Following on from Schneier’s talk yesterday on the three biggest risks to information security in 2012, this discussion focussed purely on the topic of Schneier’s latest book, Liars and Outliers.
Here are some of the session highlights:
• Security depends on people. “I started in cryptography because I didn’t like people. I wanted to study numbers. Anyone in security needs to understand that people act in unpredictable ways.”
• The ID theft concern is great. “We worry that ID theft will become such a danger that people would stop shopping and doing stuff online. We’re not there yet. There’s the potential for this to happen, but it’s our job as security professionals to make sure it doesn’t”.
• Too much security is a problem: “If there’s too much security you lose all ability for social change.”
• Attackers and technology move faster than the defense: “Attackers use brand new technologies and we respond with defense. As technology moves faster, there is larger scope for defections and the amount of danger that a single defector can do increases”.
• Anonymous isn’t all bad: “Some of the stuff anonymous is doing has social good and worth. Some of the stuff they’re doing is bad. A lot of its actions show it to be immoral. Whistleblowers are good for society. People that break into stuff for fun are not.”
• Anonymous isn’t as good as you think they are: “Anonymous are perceived to be better than they are because they only publish their successes.”

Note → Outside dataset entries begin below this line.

-- pv_equiv track=rewrite | github.com/gbud/Fundamentals-of-CS-and-Programming | week11_midterm2/practice_midterm2.py | makeWordLadder
-- ===== SOURCE A (Python) =====
-- import copy
-- import copy
--
-- def makeWordLadder(L):
--     if L == []: return []
--     for word in L:
--         newList = []
--         listCopy = copy.copy(L)
--         newList.append(word)
--         listCopy.remove(word)
--         solution = makeWordLadderHelper(listCopy, newList)
--         if solution == None:
--             continue
--         else: return solution
--     return None
--
-- def makeWordLadderHelper(L, newList):
--     if L == []:
--         return newList
--     else:
--         for i in range(len(L)):
--             word1 = newList[-1]
--             word2 = L[i]
--             if word1[-1] == word2[0]:
--                 newList.append(word2)
--                 L.remove(word2)
--                 solution = makeWordLadderHelper(L, newList)
--                 if solution != None:
--                     return solution
--                 newList.remove(word2)
--                 L.append(word2)
--         return None
-- ===== SOURCE B (Python) =====
-- def makeWordLadder(L):
--     # Iterative DFS: one explicit stack of suspended loop frames instead of
--     # nested recursion with in-place mutation/undo.
--     if L == []:
--         return []
--
--     def wf(xs, w):  # xs without the first occurrence of w
--         j = xs.index(w)
--         return xs[:j] + xs[j + 1:]
--
--     for start in L:
--         rem = wf(L, start)
--         path = [start]
--         stack = []          # suspended frames (i, w)
--         entering = True
--         result = None
--         while True:
--             if entering:
--                 if rem == []:
--                     result = path
--                     break
--                 i = 0
--                 entering = False
--             elif i < len(rem):
--                 w = rem[i]
--                 if path[-1][-1] == w[0]:
--                     stack.append((i, w))
--                     rem = wf(rem, w)
--                     path = path + [w]
--                     entering = True
--                 else:
--                     i = i + 1
--             else:
--                 if stack == []:
--                     break
--                 j, w = stack.pop()
--                 rem = rem + [w]
--                 path = wf(path, w)
--                 i = j + 1
--         if result is not None:
--             return result
--     return None
-- ===== Notes on version B (the rewrite author's own statement) =====
-- stated objective: alternative
-- what changed: Replaces A's nested backtracking recursion with in-place list mutation and undo (remove/append pairs) by an iterative DFS driven by an explicit stack of suspended loop frames over immutable (remaining, chain) registers.
import Mathlib
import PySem

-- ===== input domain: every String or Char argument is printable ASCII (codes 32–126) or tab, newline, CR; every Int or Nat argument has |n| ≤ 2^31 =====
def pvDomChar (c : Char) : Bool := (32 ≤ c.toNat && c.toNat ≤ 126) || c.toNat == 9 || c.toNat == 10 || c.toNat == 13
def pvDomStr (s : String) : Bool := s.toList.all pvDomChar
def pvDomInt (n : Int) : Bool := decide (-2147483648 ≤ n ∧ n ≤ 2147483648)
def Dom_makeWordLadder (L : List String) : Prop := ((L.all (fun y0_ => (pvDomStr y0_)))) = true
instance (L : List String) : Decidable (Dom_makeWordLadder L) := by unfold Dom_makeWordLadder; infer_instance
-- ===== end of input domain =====

-- B replaces A's nested backtracking recursion (in-place mutation with undo) by an
-- iterative DFS over an explicit stack of suspended loop frames; same return value.

-- ===== PORT A =====
-- A's helper mutates its two list arguments in place; on failure each remove/append
-- pair has restored a PERMUTATION of the entry lists, which the caller goes on using.
-- The port therefore returns, besides the optional solution, the final values of the
-- two lists; the Perm proof attached to them is what makes the recursion terminate.
mutual
def helperA (L nl : List String) :
    List String ⊕ {p : List String × List String // p.1.Perm L ∧ p.2.Perm nl} :=
  if _hL : L = [] then Sum.inl nl
  else loopA L nl 0 L.length
termination_by (L.length, L.length + 1)
decreasing_by exact Prod.Lex.right _ (by omega)

def loopA (L nl : List String) (i n : Nat) :
    List String ⊕ {p : List String × List String // p.1.Perm L ∧ p.2.Perm nl} :=
  if h : i < n then
    match PySem.List.pyGet? nl (-1) with
    | none => Sum.inr ⟨(L, nl), List.Perm.refl _, List.Perm.refl _⟩  -- newList[-1]: IndexError (nl never empty on real runs)
    | some word1 =>
      match PySem.List.pyGet? L (i : Int) with
      | none => Sum.inr ⟨(L, nl), List.Perm.refl _, List.Perm.refl _⟩  -- L[i]: i < n = len L on real runs
      | some word2 =>
        match PySem.Str.pyGet? word1 (-1), PySem.Str.pyGet? word2 0 with
        | some c1, some c2 =>
          if c1 = c2 then
            -- L.remove(word2) removes the first occurrence = List.erase; word2 was just
            -- read from L, so the ValueError branch (word2 ∉ L) is dead
            if hmem : word2 ∈ L then
              match helperA (L.erase word2) (nl ++ [word2]) with
              | Sum.inl s => Sum.inl s
              | Sum.inr ⟨(L3, nl3), hp⟩ =>
                -- newList.remove(word2): word2 ∈ nl3 since nl3 ~ nl ++ [word2]
                if hmem2 : word2 ∈ nl3 then
                  match loopA (L3 ++ [word2]) (nl3.erase word2) (i + 1) n with
                  | Sum.inl s => Sum.inl s
                  | Sum.inr ⟨p, hq⟩ =>
                    Sum.inr ⟨p, by
                      constructor
                      · exact hq.1.trans ((hp.1.append_right [word2]).trans
                          ((List.perm_append_singleton _ _).trans
                            (List.perm_cons_erase hmem).symm))
                      · refine hq.2.trans ?_
                        refine ((hp.2.erase word2).trans ?_)
                        refine (((List.perm_append_singleton word2 nl).erase word2).trans ?_)
                        simp⟩
                else Sum.inr ⟨(L, nl), List.Perm.refl _, List.Perm.refl _⟩  -- dead branch
            else Sum.inr ⟨(L, nl), List.Perm.refl _, List.Perm.refl _⟩  -- dead branch
          else loopA L nl (i + 1) n
        | _, _ => Sum.inr ⟨(L, nl), List.Perm.refl _, List.Perm.refl _⟩  -- word1[-1]/word2[0]: IndexError on an empty word (excluded by Pre_)
  else Sum.inr ⟨(L, nl), List.Perm.refl _, List.Perm.refl _⟩
termination_by (L.length, n - i)
decreasing_by
  · have h5 := List.length_erase_of_mem hmem
    have h6 := List.length_pos_of_mem hmem
    exact Prod.Lex.left _ _ (by omega)
  · have h5 := List.length_erase_of_mem hmem
    have h6 := List.length_pos_of_mem hmem
    have h7 : L3.length = (L.erase word2).length := hp.1.length_eq
    have h8 : (L3 ++ [word2]).length = L.length := by
      simp only [List.length_append, List.length_singleton]
      omega
    rw [h8]
    exact Prod.Lex.right _ (by omega)
  · exact Prod.Lex.right _ (by omega)
end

• Anonymous isn’t a group: “Anonymous is more of a name that anyone can pub upon themselves if they act in a way that is consistent with Anonymous’ work. We shouldn’t think of them as an actual group”.
• Trust is easier in smaller social groups: “People can navigate complicated, intimate trust boundaries. These boundaries start failing when the social group gets bigger or the social group moves online”.
• Technology makes us better: “Technology allows us to be more moral. It’s a phenomenal for us as a species. It makes us better. Will the bad guys drown this out? I hope not”.
Bruce Schneier’s book ‘Liars and ‘Outliers’ is available at the RSA bookstore.